No. Minimalism wants less everywhere. This wants the parts in the right places. The microrobot system did not shrink when we deleted ten coils, it gained two industrial robot arms. Total complexity stayed, but it moved from the boundary where failure hurts to a place where failure is survivable and service is easy. The target is placement, not count.
What if I cannot delete anything at my expensive boundary?
Then move complexity instead of multiplying it. The rule from the coil system: whatever must exist to cover the gap gets added where failure is cheap, a system, a standing rule, a person whose job it is, never one more part pressing on the boundary itself. And check the add-back later. If it did not earn its place, it goes too.

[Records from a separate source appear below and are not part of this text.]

-- pv_equiv track=rewrite | github.com/nickchen111/Leetcode | Dynamic_Programming/3628. Maximum Number of Subsequences After One Inserting.py | calcInsertC
-- ===== SOURCE A (Python) =====
-- def calcInsertC(s:str) -> int:
--     t = s.count('T')
--     l = ans = 0
--     for ch in s:
--         if ch == 'L':
--             l += 1
--         elif ch == 'T':
--             t -= 1
--         ans = max(ans, l * t)
--     return ans
-- ===== SOURCE B (Python) =====
-- def calcInsertC(s: str) -> int:
--     n = len(s)
--     suffixT = [0] * n
--     cnt = 0
--     for i in range(n - 1, -1, -1):
--         suffixT[i] = cnt
--         if s[i] == 'T':
--             cnt += 1
--     ans = 0
--     l = 0
--     for i in range(n):
--         if s[i] == 'L':
--             l += 1
--         if l * suffixT[i] > ans:
--             ans = l * suffixT[i]
--     return ans
-- ===== Notes on version B (the rewrite author's own statement) =====
-- stated objective: alternative
-- what changed: Replaces A's single pass with a live total-T counter decremented in flight by a precomputed right-to-left suffix-T table consumed by a separate forward pass that only tracks the L prefix count.
import Mathlib
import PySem

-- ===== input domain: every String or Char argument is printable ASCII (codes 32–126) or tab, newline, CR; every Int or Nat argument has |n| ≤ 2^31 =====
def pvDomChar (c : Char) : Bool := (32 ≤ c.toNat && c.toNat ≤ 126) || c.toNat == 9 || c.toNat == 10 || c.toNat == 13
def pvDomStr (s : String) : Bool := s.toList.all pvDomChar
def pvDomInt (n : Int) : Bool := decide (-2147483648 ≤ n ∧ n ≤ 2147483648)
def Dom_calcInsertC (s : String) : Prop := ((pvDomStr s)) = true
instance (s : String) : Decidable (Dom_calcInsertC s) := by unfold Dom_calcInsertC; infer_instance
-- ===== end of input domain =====

-- B replaces A's live total-T counter by a precomputed suffix-T table consumed in a separate forward pass (alternative decomposition, same O(n)).


-- ===== PORT A =====
-- the for-loop of A: state (t, l, ans), branches in source order
def pvA_loop : Int → Int → Int → List Char → Int
  | _, _, ans, [] => ans
  | t, l, ans, ch :: rest =>
    if ch = 'L' then pvA_loop t (l + 1) (max ans ((l + 1) * t)) rest
    else if ch = 'T' then pvA_loop (t - 1) l (max ans (l * (t - 1))) rest
    else pvA_loop t l (max ans (l * t)) rest

def calcInsertC (s : String) : Int :=
  pvA_loop (PySem.Str.count s "T" : Int) 0 0 s.toList

-- ===== PORT B =====
-- right-to-left pass: returns (suffixT table, running T counter)
def pvSuffix : List Char → List Int × Int
  | [] => ([], 0)
  | c :: rest =>
    let p := pvSuffix rest
    (p.2 :: p.1, if c = 'T' then p.2 + 1 else p.2)

-- forward pass over (char, suffixT[i]) pairs, tracking l and ans
def pvB_loop : Int → Int → List (Char × Int) → Int
  | _, ans, [] => ans
  | l, ans, (c, t) :: rest =>
    let l' := if c = 'L' then l + 1 else l
    pvB_loop l' (if l' * t > ans then l' * t else ans) rest

def calcInsertC_alt (s : String) : Int :=
  pvB_loop 0 0 (s.toList.zip (pvSuffix s.toList).1)

-- ===== PRECONDITION & SPEC =====
def Spec_calcInsertC (s : String) (out : Int) : Prop := out = calcInsertC_alt s
instance (s : String) (out : Int) : Decidable (Spec_calcInsertC s out) := by unfold Spec_calcInsertC; infer_instance

-- ===== CLAIM (what is proved, stated in full; the proofs are below) =====
def Claim_equal_calcInsertC : Prop := ∀ (s : String), Dom_calcInsertC s → Spec_calcInsertC s (calcInsertC s)

-- ===== LEMMAS AND PROOFS =====

-- the running counter of B's backward pass is the T-count of the list
theorem pvSuffix_snd (cs : List Char) : (pvSuffix cs).2 = (cs.count 'T' : Int) := by
  induction cs with
  | nil => simp [pvSuffix]
  | cons c rest ih =>
    simp only [pvSuffix, List.count_cons, ih]
    by_cases h : c = 'T' <;> simp [h, beq_iff_eq]

-- ans = max(ans, x) written as Python's max equals B's if-update
theorem max_as_if (ans x : Int) : max ans x = if x > ans then x else ans := by
  rw [max_def]; split_ifs <;> omega

-- A's in-flight t equals B's precomputed suffix value at every step
theorem pvLoop_agree (cs : List Char) : ∀ l ans,
    pvA_loop (pvSuffix cs).2 l ans cs = pvB_loop l ans (cs.zip (pvSuffix cs).1) := by
  induction cs with
  | nil => intro l ans; rfl
  | cons c rest ih =>
    intro l ans
    by_cases hL : c = 'L'
    · have hT : c ≠ 'T' := by simp [hL]
      simp only [pvSuffix, pvA_loop, pvB_loop, List.zip_cons_cons, if_pos hL, if_neg hT,
        ih, max_as_if]
    · by_cases hT : c = 'T'
      · simp only [pvSuffix, pvA_loop, pvB_loop, List.zip_cons_cons, if_neg hL, if_pos hT,
          add_sub_cancel_right, ih, max_as_if]
      · simp only [pvSuffix, pvA_loop, pvB_loop, List.zip_cons_cons, if_neg hL, if_neg hT,
          ih, max_as_if]

-- Chars.count.go with a one-character needle counts that character
theorem count_go_T : ∀ (fuel : Nat) (s : List Char) (acc : Nat), s.length ≤ fuel →
    PySem.Chars.count.go ['T'] fuel s acc = acc + s.count 'T' := by
  intro fuel
  induction fuel with
  | zero =>
    intro s acc h
    have : s = [] := by cases s <;> simp_all
    subst this; simp [PySem.Chars.count.go]
  | succ n ih =>
    intro s acc h
    cases s with
    | nil => simp [PySem.Chars.count.go]
    | cons c t =>
      simp only [PySem.Chars.count.go, List.isPrefixOf, List.count_cons]
      by_cases hc : c = 'T'
      · simp only [hc, beq_self_eq_true, Bool.and_true, if_pos]
        rw [show List.drop ['T'].length ('T' :: t) = t from rfl]
        rw [ih t (acc + 1) (by simpa using Nat.lt_succ_iff.mp (by simpa using h))]
        omega
      · have : (('T' : Char) == c) = false := by simp; exact fun e => hc e.symm
        simp only [this, Bool.false_and, if_neg Bool.false_ne_true]
        rw [ih t acc (by simpa using Nat.lt_succ_iff.mp (by simpa using h))]
        simp [hc]

-- s.count('T') for the one-character needle is the character count
theorem str_count_T (s : String) : (PySem.Str.count s "T" : Int) = ((s.toList.count 'T' : Nat) : Int) := by
  have h : PySem.Chars.count s.toList ['T'] = s.toList.count 'T' := by
    unfold PySem.Chars.count
    simp only [List.isEmpty_cons, if_neg Bool.false_ne_true]
    simpa using count_go_T s.toList.length s.toList 0 le_rfl
  simp [PySem.Str.count_eq, h]

-- ===== VERDICT (by name: the statement is the Claim_ definition above) =====
theorem calcInsertC_spec : Claim_equal_calcInsertC := by
  intro s _
  unfold Spec_calcInsertC calcInsertC calcInsertC_alt
  rw [str_count_T, ← pvSuffix_snd, pvLoop_agree]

What is the lesson of the controller story?
That the deletion question has to be run on every part, not just the dramatic ones. I questioned the coils and won big. I never questioned the controller, accepted its default complexity, and lost two months to it when a simpler model would have done the job. The parts that grip you hardest are the ones you never chose on purpose.
The deletion step of the engineering framework starts in The Best Part Is No Part, and the idea that slack and interfaces decide where complexity belongs runs through Integration Multiplies Opportunities and Problems. If you want a place to start, the Essential Self Diagnostic is fifteen questions that take about sixty seconds, a quick read on which parts of your life are still carrying their weight. The microrobot research in this essay is published; the paper is linked from the about page.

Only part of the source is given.